Related rates of a rotating light atop a moving car The question I am struggling with first:  Police are chasing a criminal down a narrow street at a speed of 90kmh.  If the blue light atop the car is rotating counterclockwise at a rate of one rotation per second and the buildings are only 3 meters from the car on the right, how fast is the beam moving on the wall at the instant when it is already six meters ahead of its source?
Through looking at several examples, I understand that I should use tan(theta)=y/x with x being constant at 3.  I have also converted everything to meters/minute.  That gives dy/dx at 5,400,000 (90kmh to meters/minute). d(theta)/dt would be 120pi (2pi per second times 60 seconds in a minute).  I am supposed to be getting an answer of 429.29 kmh.  Am I misunderstanding and the hypotenuse should reflect the "six meters ahead of its source"?  I have been fighting with this for DAYS.  Thank you in advance!!
 A: I do hope I don't get in trouble for doing your homework!
Take a look at the sketch and maybe this will make sense.police chase scene triangle
$$d\theta/dt=1\cdot\cfrac{rev}{sec}\cdot\cfrac{2\pi}{rev}=2\pi/s$$ The governing equation is $tan\theta=\cfrac{x}{3}$.
When differentiated:$$\frac{d(tan\theta)}{d\theta}\cdot\frac{d\theta}{dt}=\frac{d\left(\cfrac{x}{3}\right)}{dx}\cdot\left(\frac{dx}{dt}\right)$$
$$sec^{2}\theta\frac{d\theta}{dt}=\frac{1}{3}\cdot\frac{dx}{dt}$$
Before we can solve for $dx/dt$, we will need to find either $\theta$ or $sec\theta$.
Using the triangle relationship of our sketch, we can say $tan\theta=\cfrac{3}{6}$.
Therefore, $\theta=atan2(6,3)$ I haven't shown this numerically so as not to lose any decimal places.
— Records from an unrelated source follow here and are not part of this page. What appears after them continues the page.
theorem contains_append_single (t : List String) (x s : String) (h : s = x → s ∈ t) :
    ((t ++ [x]).contains s) = (t.contains s) := by
  rw [Bool.eq_iff_iff]
  simp only [List.contains_iff_mem, List.mem_append, List.mem_singleton]
  constructor
  · rintro (h1 | h1)
    · exact h1
    · exact h h1
  · exact Or.inl

theorem SO_snoc (ss : List String) (x : String) :
    SO (ss ++ [x]) = SO ss ++ (if ss.count x = 1 then [((ss.length : Int), x)] else []) := by
  unfold SO
  rw [enum_append_singleton, List.filter_append]
  congr 1
  · apply List.filter_congr
    intro p hp
    have hb := mem_enum_bounds ss p hp
    rw [List.take_append_of_le_length (by omega)]
  · simp
    split_ifs with h <;> simp_all

theorem idxs_snoc (ss : List String) (x : String) (s : String) :
    idxs (ss ++ [x]) s = idxs ss s ++ (if x = s then [((ss.length : Int))] else []) := by
  unfold idxs
  rw [enum_append_singleton, List.filter_append, List.map_append]
  congr 1
  split_ifs with h <;> simp_all

theorem length_idxs (ss : List String) (s : String) :
    (idxs ss s).length = ss.count s := by
  induction ss using List.reverseRecOn with
  | nil => simp [idxs, PySem.List.enumerate_nil]
  | append_singleton t x ih =>
      rw [idxs_snoc, List.length_append, ih, List.count_append, count_single]
      by_cases h : x = s
      · subst h; simp
      · rw [if_neg h, if_neg (Ne.symm h)]; simp

theorem pyGetD_append_stable (b : Int) (l : List Int) (h : 2 ≤ l.length) :
    PySem.List.pyGetD (l ++ [b]) 1 0 = PySem.List.pyGetD l 1 0 := by
  rw [PySem.List.pyGetD_eq_getElem (xs := l ++ [b]) (i := 1) (d := 0) (by omega) (by simp; omega),
      PySem.List.pyGetD_eq_getElem (xs := l) (i := 1) (d := 0) (by omega) (by omega)]
  exact List.getElem_append_left (by omega)

theorem pyGetD_append_second (b : Int) (l : List Int) (hl : l.length = 1) :
    PySem.List.pyGetD (l ++ [b]) 1 0 = b := by
  rw [PySem.List.pyGetD_eq_getElem (xs := l ++ [b]) (i := 1) (d := 0) (by omega) (by simp; omega)]
  simp [hl]

theorem SO_pairwise (ss : List String) : (SO ss).Pairwise (fun a b => a.1 < b.1) := by
  apply List.Pairwise.filter
  have heq := PySem.List.map_fst_enumerate ss (0:Int)
  have : ((PySem.List.enumerate ss).map (·.1)).Pairwise (· < ·) := by
    rw [heq]; exact PySem.List.pairwise_lt_pyRange_one _ _
  exact (List.pairwise_map.mp this)

/-- the combined invariant about SO -/
theorem SO_props (ss : List String) :
    (∀ p ∈ SO ss, PySem.List.pyGetD (idxs ss p.2) 1 0 = p.1) ∧
    (∀ s, s ∈ (SO ss).map (·.2) ↔ 2 ≤ ss.count s) ∧
    ((SO ss).map (·.2)).Nodup := by
  induction ss using List.reverseRecOn with
  | nil => simp [SO, PySem.List.enumerate_nil]
  | append_singleton t x ih =>
      obtain ⟨ih1, ih2, ih3⟩ := ih
      rw [SO_snoc]
      by_cases h1 : t.count x = 1
      · rw [if_pos h1]
        refine ⟨?_, ?_, ?_⟩
        · intro p hp
          rcases List.mem_append.mp hp with hp | hp
          · have hx : x ≠ p.2 := by
              intro he
              have : 2 ≤ t.count p.2 := (ih2 p.2).mp (List.mem_map_of_mem hp)
              rw [← he] at this; omega
            rw [idxs_snoc, if_neg hx, List.append_nil]
            exact ih1 p hp
          · obtain rfl := List.mem_singleton.mp hp
            show PySem.List.pyGetD (idxs (t ++ [x]) x) 1 0 = (t.length : Int)
            rw [idxs_snoc, if_pos rfl]
            exact pyGetD_append_second _ _ (by rw [length_idxs, h1])
        · intro s
          simp only [List.map_append, List.map_cons, List.map_nil, List.mem_append,
            List.mem_singleton, ih2, List.count_append, count_single]
          by_cases hs : s = x
          · subst hs; simp [h1]
          · simp [hs]
        · simp only [List.map_append, List.map_cons, List.map_nil]
          rw [List.nodup_append]
          refine ⟨ih3, by simp, ?_⟩
          intro a ha b hb
          have := (ih2 a).mp ha
          have hbx : b = x := by simpa using hb
          subst hbx
          intro hab
          rw [hab] at this
          omega
      · rw [if_neg h1, List.append_nil]
        refine ⟨?_, ?_, ih3⟩
        · intro p hp
          by_cases hx : x = p.2
          · have h2 : 2 ≤ t.count p.2 := (ih2 p.2).mp (List.mem_map_of_mem hp)
            rw [idxs_snoc, if_pos hx]
            rw [pyGetD_append_stable _ _ (by rw [length_idxs]; omega)]
            exact ih1 p hp
          · rw [idxs_snoc, if_neg hx, List.append_nil]
            exact ih1 p hp
        · intro s
          rw [ih2, List.count_append, count_single]
          by_cases hs : s = x
          · subst hs; rw [if_pos rfl]; omega
          · rw [if_neg hs]; omega

/-- A's loop computes the second-occurrence elements in order -/
theorem A_fold (ss : List String) :
    (∀ s, (ss.foldl stepA (PySem.Dict.empty, [])).1.contains s = ss.contains s) ∧
    (ss.foldl stepA (PySem.Dict.empty, [])).2 = (SO ss).map (·.2) := by
  induction ss using List.reverseRecOn with
  | nil => simp [SO, PySem.List.enumerate_nil, PySem.Dict.contains_empty]
  | append_singleton t x ih =>
      obtain ⟨ih1, ih2⟩ := ih
      rw [List.foldl_append]
      simp only [List.foldl_cons, List.foldl_nil]
      rw [SO_snoc]
      set st := t.foldl stepA (PySem.Dict.empty, []) with hst
      by_cases hseen : st.1.contains x = true
      · have hmem : x ∈ t := by
          have := ih1 x; rw [hseen] at this
          exact List.contains_iff_mem.mp this.symm
        have hc1 : 1 ≤ t.count x := List.one_le_count_iff.mpr hmem
        by_cases hres : st.2.contains x = true
        · have h2 : 2 ≤ t.count x := by
            rw [ih2] at hres
            exact ((SO_props t).2.1 x).mp (List.contains_iff_mem.mp hres)
          have hne : ¬ t.count x = 1 := by omega
          rw [if_neg hne, List.append_nil]
          unfold stepA
          rw [hseen, hres]
          simp only [Bool.not_true, Bool.false_eq_true, if_false]
          refine ⟨?_, ih2⟩
          intro s
          rw [ih1 s, contains_append_single t x s (fun he => he ▸ hmem)]
        · have hres' : st.2.contains x = false := by simpa using hres
          have hnot2 : ¬ 2 ≤ t.count x := by
            intro h2
            have hmm := ((SO_props t).2.1 x).mpr h2
            have := List.contains_iff_mem.mpr hmm
            rw [← ih2] at this
            rw [this] at hres'; simp at hres'
          have hc : t.count x = 1 := by omega
          rw [if_pos hc]
          unfold stepA
          rw [hseen, hres']
          simp only [Bool.not_true, Bool.not_false, Bool.false_eq_true, if_false, if_true]
          constructor
          · intro s
            rw [ih1 s, contains_append_single t x s (fun he => he ▸ hmem)]
          · rw [ih2]; simp
      · have hseen' : st.1.contains x = false := by simpa using hseen
        have hmem : x ∉ t := by
          have := ih1 x; rw [hseen'] at this
          intro hx
          have hc := List.contains_iff_mem.mpr hx
          rw [hc] at this; simp at this
        have hc0 : t.count x = 0 := List.count_eq_zero.mpr hmem
        rw [if_neg (by omega), List.append_nil]
        unfold stepA
        rw [hseen']
        simp only [Bool.not_false, if_true]
        refine ⟨?_, ih2⟩
        intro s
        by_cases hs : s = x
        · subst hs
          rw [PySem.Dict.contains_eq_decide_mem_keys]
          simp [PySem.Dict.mem_keys_insert]
        · have hL : ((st.1.insert x 0).contains s) = (st.1.contains s) := by
            rw [PySem.Dict.contains_eq_decide_mem_keys, PySem.Dict.contains_eq_decide_mem_keys]
            simp [PySem.Dict.mem_keys_insert, hs]
          rw [hL, ih1 s, contains_append_single t x s (fun he => absurd he hs)]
Then we can plug in values.$$sec^{2}(atan2(6,3))\cdot(2\pi)=\frac{1}{3}\frac{dx}{dt}$$
$$\frac{dx}{dt}=94.2478\,m/s$$
Now add the forward speed of the car, which is $25\frac{m}{s}$ and convert the whole thing to km/hr.  When geogebra did it, I got exactly the answer you provided, which unconverted is 119.247779 m/s.